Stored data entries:
######

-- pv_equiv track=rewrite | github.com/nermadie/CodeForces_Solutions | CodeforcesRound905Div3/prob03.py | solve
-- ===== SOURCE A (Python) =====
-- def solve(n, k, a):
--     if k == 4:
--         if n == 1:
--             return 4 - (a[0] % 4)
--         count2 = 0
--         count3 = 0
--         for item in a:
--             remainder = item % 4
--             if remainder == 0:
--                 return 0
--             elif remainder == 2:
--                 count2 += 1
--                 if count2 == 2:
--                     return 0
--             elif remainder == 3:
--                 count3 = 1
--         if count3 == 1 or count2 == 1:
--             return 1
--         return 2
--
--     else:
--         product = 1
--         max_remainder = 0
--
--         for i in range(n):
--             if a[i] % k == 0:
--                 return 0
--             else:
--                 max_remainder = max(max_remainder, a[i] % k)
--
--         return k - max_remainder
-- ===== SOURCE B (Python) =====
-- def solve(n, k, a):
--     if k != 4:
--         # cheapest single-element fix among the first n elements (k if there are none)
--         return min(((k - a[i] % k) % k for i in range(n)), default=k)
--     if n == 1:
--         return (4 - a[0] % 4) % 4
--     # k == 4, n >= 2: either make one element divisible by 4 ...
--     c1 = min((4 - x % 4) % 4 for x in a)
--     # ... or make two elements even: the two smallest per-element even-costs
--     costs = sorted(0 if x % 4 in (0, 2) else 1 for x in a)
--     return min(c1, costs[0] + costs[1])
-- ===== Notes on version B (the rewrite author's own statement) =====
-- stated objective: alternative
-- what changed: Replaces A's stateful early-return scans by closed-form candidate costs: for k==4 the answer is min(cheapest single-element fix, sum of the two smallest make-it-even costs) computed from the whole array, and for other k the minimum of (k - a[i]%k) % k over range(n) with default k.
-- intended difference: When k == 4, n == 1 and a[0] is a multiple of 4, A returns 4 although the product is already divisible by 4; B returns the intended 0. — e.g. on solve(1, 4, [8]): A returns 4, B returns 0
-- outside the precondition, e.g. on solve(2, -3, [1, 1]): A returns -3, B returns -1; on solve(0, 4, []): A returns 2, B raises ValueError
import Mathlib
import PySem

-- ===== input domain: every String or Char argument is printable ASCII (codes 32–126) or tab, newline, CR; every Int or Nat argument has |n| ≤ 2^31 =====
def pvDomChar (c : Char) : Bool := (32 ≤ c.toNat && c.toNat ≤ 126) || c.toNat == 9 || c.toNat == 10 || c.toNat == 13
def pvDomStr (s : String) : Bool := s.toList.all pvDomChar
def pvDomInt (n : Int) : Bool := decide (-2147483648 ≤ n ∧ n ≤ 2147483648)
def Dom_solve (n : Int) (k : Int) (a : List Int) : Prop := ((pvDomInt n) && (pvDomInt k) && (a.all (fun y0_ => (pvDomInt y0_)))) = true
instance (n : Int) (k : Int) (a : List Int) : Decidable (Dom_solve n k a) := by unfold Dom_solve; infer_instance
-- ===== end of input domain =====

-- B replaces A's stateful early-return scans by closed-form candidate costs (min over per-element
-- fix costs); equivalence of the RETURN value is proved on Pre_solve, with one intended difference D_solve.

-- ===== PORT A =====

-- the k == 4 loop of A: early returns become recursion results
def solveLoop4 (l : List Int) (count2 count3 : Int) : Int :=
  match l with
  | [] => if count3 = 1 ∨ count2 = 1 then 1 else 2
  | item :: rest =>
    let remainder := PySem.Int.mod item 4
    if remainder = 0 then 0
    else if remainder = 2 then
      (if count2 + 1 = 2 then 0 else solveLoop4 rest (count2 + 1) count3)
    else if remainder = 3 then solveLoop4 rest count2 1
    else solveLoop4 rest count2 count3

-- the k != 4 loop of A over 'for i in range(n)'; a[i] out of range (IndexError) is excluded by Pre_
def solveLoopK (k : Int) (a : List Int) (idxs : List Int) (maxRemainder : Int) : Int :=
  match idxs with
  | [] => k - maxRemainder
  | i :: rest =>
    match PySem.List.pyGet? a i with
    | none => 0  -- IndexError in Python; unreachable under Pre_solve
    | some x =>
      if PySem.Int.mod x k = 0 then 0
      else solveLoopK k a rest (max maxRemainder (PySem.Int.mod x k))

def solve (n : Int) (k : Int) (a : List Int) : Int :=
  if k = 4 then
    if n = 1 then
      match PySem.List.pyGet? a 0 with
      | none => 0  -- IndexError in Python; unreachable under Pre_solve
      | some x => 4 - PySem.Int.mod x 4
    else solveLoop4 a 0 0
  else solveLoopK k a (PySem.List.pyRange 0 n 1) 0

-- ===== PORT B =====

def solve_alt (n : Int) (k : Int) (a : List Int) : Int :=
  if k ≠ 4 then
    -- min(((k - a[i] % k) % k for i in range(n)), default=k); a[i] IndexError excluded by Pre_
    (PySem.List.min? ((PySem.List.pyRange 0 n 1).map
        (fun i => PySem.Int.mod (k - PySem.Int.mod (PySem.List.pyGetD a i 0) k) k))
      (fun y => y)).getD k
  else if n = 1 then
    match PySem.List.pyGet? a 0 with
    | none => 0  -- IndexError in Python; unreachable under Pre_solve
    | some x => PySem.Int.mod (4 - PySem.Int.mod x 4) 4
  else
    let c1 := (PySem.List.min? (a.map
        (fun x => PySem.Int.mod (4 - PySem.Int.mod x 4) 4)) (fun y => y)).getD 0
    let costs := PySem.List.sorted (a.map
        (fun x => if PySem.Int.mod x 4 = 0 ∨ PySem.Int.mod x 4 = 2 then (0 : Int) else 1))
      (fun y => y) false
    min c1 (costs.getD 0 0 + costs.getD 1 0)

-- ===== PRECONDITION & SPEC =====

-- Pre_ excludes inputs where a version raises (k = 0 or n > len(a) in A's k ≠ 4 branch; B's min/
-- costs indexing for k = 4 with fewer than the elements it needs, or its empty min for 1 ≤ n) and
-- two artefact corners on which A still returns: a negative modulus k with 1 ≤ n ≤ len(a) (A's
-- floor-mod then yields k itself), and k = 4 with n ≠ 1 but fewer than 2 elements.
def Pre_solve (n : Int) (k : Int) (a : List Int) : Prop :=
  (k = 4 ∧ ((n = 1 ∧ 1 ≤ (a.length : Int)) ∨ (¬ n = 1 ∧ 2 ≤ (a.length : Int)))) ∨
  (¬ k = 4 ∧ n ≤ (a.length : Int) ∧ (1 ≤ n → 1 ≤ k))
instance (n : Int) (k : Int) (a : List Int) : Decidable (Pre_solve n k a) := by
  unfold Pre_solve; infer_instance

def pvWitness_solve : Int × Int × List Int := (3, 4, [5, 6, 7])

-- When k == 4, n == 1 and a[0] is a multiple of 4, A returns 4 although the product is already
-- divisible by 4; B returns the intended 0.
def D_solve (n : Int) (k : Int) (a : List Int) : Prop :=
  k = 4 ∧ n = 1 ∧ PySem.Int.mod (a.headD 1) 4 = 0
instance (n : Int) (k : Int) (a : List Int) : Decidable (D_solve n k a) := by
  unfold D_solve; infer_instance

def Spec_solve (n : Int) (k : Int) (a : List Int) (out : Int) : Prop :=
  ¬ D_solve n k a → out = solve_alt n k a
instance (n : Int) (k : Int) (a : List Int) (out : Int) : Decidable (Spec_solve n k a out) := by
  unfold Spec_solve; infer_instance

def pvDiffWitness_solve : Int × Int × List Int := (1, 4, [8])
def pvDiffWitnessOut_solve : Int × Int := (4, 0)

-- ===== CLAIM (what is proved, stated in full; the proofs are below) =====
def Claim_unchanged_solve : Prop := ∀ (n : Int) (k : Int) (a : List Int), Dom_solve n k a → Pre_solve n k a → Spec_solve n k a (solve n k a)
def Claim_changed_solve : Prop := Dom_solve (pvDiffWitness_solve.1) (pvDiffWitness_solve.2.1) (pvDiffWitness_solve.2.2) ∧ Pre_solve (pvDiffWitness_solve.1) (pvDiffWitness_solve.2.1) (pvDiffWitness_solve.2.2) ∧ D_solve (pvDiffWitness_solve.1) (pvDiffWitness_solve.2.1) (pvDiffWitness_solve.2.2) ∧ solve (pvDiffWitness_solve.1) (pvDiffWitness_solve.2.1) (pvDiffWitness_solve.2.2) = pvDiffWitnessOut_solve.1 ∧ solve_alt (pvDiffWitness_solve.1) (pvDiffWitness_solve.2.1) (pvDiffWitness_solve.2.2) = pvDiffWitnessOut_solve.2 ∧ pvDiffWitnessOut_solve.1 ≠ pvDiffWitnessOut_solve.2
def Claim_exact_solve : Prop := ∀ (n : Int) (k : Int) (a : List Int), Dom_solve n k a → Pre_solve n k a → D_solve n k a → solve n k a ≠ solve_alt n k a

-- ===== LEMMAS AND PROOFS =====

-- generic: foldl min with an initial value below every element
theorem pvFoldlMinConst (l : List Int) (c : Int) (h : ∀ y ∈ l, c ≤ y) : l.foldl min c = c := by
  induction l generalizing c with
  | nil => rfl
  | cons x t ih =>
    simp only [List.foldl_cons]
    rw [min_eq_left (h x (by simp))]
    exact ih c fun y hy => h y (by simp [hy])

######

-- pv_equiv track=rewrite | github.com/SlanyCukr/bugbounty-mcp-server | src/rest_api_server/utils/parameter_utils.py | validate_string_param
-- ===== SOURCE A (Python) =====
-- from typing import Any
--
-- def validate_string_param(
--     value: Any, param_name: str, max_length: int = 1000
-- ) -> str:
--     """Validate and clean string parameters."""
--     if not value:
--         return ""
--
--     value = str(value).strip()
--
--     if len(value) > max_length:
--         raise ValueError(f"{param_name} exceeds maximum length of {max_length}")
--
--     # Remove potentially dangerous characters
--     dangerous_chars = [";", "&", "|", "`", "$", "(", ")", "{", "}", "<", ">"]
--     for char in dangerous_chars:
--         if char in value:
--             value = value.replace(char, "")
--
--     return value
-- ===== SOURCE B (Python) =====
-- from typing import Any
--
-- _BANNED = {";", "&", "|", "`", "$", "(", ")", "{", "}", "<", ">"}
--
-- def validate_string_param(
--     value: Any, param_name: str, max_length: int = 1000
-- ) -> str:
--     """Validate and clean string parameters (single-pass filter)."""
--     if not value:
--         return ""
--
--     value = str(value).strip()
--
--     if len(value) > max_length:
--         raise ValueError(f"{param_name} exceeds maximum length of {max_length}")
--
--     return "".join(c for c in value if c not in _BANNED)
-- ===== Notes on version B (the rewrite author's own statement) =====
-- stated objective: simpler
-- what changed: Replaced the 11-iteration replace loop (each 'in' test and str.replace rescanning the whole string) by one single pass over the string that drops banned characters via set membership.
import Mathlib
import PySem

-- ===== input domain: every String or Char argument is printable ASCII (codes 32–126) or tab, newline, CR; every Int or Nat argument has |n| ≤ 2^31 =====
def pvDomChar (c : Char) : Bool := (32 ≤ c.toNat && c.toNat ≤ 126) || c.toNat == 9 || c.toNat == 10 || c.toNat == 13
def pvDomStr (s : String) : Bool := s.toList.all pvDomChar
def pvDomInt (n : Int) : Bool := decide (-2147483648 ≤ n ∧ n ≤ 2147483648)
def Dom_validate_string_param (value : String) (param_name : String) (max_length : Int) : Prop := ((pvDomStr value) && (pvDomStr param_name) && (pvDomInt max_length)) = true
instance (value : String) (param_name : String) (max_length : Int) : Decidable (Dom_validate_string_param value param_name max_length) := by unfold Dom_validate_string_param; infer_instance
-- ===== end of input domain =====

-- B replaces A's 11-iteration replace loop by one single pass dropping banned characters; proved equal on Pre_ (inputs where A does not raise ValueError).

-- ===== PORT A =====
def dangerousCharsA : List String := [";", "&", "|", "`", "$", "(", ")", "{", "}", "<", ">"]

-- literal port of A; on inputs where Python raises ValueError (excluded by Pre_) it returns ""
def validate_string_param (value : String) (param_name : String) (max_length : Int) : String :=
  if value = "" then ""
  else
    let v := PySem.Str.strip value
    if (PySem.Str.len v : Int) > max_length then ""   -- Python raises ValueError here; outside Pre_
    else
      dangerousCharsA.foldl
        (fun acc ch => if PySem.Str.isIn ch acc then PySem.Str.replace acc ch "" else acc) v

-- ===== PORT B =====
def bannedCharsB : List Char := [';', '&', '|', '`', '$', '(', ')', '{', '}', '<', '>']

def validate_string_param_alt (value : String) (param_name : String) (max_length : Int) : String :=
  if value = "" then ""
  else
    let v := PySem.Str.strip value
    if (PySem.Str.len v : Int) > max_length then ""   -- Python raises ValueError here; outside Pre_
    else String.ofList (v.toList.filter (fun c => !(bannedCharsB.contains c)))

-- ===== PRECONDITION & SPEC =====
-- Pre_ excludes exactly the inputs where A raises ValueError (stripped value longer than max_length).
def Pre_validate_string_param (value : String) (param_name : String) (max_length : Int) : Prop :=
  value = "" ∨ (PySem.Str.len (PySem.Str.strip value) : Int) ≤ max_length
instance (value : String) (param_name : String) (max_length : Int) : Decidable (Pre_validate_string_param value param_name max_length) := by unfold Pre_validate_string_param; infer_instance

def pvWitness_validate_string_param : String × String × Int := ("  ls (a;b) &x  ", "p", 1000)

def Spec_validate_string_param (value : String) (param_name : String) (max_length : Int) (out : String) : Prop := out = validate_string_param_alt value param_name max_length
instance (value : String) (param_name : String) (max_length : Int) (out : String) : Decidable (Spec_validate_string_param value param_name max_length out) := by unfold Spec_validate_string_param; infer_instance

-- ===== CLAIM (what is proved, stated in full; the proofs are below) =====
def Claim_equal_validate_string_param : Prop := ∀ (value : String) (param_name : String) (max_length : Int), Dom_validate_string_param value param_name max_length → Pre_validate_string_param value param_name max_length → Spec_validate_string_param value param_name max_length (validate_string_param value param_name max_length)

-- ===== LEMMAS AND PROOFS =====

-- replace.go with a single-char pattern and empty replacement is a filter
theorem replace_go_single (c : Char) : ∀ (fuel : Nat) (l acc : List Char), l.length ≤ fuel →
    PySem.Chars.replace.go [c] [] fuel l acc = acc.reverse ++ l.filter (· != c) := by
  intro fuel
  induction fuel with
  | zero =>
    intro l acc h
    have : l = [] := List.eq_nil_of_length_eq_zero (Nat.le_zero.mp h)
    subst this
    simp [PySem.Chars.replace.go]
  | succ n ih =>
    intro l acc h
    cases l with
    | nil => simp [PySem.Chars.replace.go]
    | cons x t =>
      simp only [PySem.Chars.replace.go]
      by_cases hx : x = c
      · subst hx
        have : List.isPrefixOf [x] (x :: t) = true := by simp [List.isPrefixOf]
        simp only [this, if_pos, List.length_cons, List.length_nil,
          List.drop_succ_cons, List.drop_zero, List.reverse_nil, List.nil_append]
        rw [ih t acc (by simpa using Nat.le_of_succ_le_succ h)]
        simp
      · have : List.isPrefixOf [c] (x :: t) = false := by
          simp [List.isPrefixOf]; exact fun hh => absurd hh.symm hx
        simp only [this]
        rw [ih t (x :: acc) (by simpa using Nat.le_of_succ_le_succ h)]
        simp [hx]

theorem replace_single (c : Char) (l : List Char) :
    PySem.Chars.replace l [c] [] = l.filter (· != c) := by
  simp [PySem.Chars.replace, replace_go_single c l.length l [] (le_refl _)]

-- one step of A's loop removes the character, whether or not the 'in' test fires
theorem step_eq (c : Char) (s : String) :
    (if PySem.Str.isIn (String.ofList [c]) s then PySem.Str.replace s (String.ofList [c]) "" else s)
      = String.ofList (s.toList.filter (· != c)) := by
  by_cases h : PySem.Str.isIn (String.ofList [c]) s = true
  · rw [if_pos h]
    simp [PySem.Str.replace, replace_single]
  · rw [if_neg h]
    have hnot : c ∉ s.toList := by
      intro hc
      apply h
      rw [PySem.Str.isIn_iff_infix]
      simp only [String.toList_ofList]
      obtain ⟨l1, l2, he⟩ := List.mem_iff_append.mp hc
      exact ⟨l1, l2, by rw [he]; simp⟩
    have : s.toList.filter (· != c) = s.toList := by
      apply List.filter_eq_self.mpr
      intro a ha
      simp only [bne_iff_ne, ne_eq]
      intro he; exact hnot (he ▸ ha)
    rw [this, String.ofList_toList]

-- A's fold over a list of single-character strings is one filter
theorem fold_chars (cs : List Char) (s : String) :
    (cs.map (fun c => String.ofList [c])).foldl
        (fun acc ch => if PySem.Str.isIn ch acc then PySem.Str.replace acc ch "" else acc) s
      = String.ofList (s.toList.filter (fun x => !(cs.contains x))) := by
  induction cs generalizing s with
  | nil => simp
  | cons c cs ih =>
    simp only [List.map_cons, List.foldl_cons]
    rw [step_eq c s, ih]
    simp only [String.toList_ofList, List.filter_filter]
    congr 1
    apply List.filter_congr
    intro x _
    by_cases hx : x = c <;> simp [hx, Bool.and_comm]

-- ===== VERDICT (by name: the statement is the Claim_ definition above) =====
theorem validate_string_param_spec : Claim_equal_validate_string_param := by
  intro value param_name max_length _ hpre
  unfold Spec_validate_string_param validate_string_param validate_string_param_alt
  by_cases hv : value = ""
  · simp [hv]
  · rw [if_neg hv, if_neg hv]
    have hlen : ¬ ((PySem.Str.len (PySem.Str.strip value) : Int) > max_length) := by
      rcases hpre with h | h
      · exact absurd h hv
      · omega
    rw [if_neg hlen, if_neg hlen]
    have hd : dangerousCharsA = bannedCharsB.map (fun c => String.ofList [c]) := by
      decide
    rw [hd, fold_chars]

######

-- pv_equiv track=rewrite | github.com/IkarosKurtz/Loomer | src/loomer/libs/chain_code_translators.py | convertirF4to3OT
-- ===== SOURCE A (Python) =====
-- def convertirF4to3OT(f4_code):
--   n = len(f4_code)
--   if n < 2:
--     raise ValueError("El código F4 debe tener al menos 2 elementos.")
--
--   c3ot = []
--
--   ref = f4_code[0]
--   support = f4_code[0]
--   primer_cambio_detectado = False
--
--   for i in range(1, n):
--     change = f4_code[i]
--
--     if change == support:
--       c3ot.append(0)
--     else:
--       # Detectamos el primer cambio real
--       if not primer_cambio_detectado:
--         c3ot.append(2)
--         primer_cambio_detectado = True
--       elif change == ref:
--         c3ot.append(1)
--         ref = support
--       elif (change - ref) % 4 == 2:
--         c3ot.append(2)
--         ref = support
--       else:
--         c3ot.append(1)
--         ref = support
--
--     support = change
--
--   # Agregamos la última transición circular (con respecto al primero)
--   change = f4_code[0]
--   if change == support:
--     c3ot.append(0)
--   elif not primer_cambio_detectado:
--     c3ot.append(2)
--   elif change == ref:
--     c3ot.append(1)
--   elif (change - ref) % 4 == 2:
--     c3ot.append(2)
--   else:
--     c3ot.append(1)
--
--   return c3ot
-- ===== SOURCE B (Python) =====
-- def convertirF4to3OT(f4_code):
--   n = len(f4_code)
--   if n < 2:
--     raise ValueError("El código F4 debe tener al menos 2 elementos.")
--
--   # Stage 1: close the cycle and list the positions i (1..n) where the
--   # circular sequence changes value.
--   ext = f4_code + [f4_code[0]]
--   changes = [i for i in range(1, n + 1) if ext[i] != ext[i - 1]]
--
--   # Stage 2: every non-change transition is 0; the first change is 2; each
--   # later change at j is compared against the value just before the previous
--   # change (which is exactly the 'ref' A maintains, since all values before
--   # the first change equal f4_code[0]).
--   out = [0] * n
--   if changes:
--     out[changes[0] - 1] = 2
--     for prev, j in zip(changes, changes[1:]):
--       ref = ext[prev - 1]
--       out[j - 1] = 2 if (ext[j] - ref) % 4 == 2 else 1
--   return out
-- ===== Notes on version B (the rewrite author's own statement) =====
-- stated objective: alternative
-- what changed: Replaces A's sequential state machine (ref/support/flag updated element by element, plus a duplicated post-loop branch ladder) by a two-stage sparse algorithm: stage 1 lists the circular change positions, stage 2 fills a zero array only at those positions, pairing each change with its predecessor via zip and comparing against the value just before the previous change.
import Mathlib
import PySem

######

WHAT YOU SHOULD DO: Output the lines above between the one holding "CodeforcesRound905Div3/prob03.py | solve" and the one holding "return 4 - (a[0] % 4)", inclusive, with nothing before or after them.

ANSWER:
-- pv_equiv track=rewrite | github.com/nermadie/CodeForces_Solutions | CodeforcesRound905Div3/prob03.py | solve
-- ===== SOURCE A (Python) =====
-- def solve(n, k, a):
--     if k == 4:
--         if n == 1:
--             return 4 - (a[0] % 4)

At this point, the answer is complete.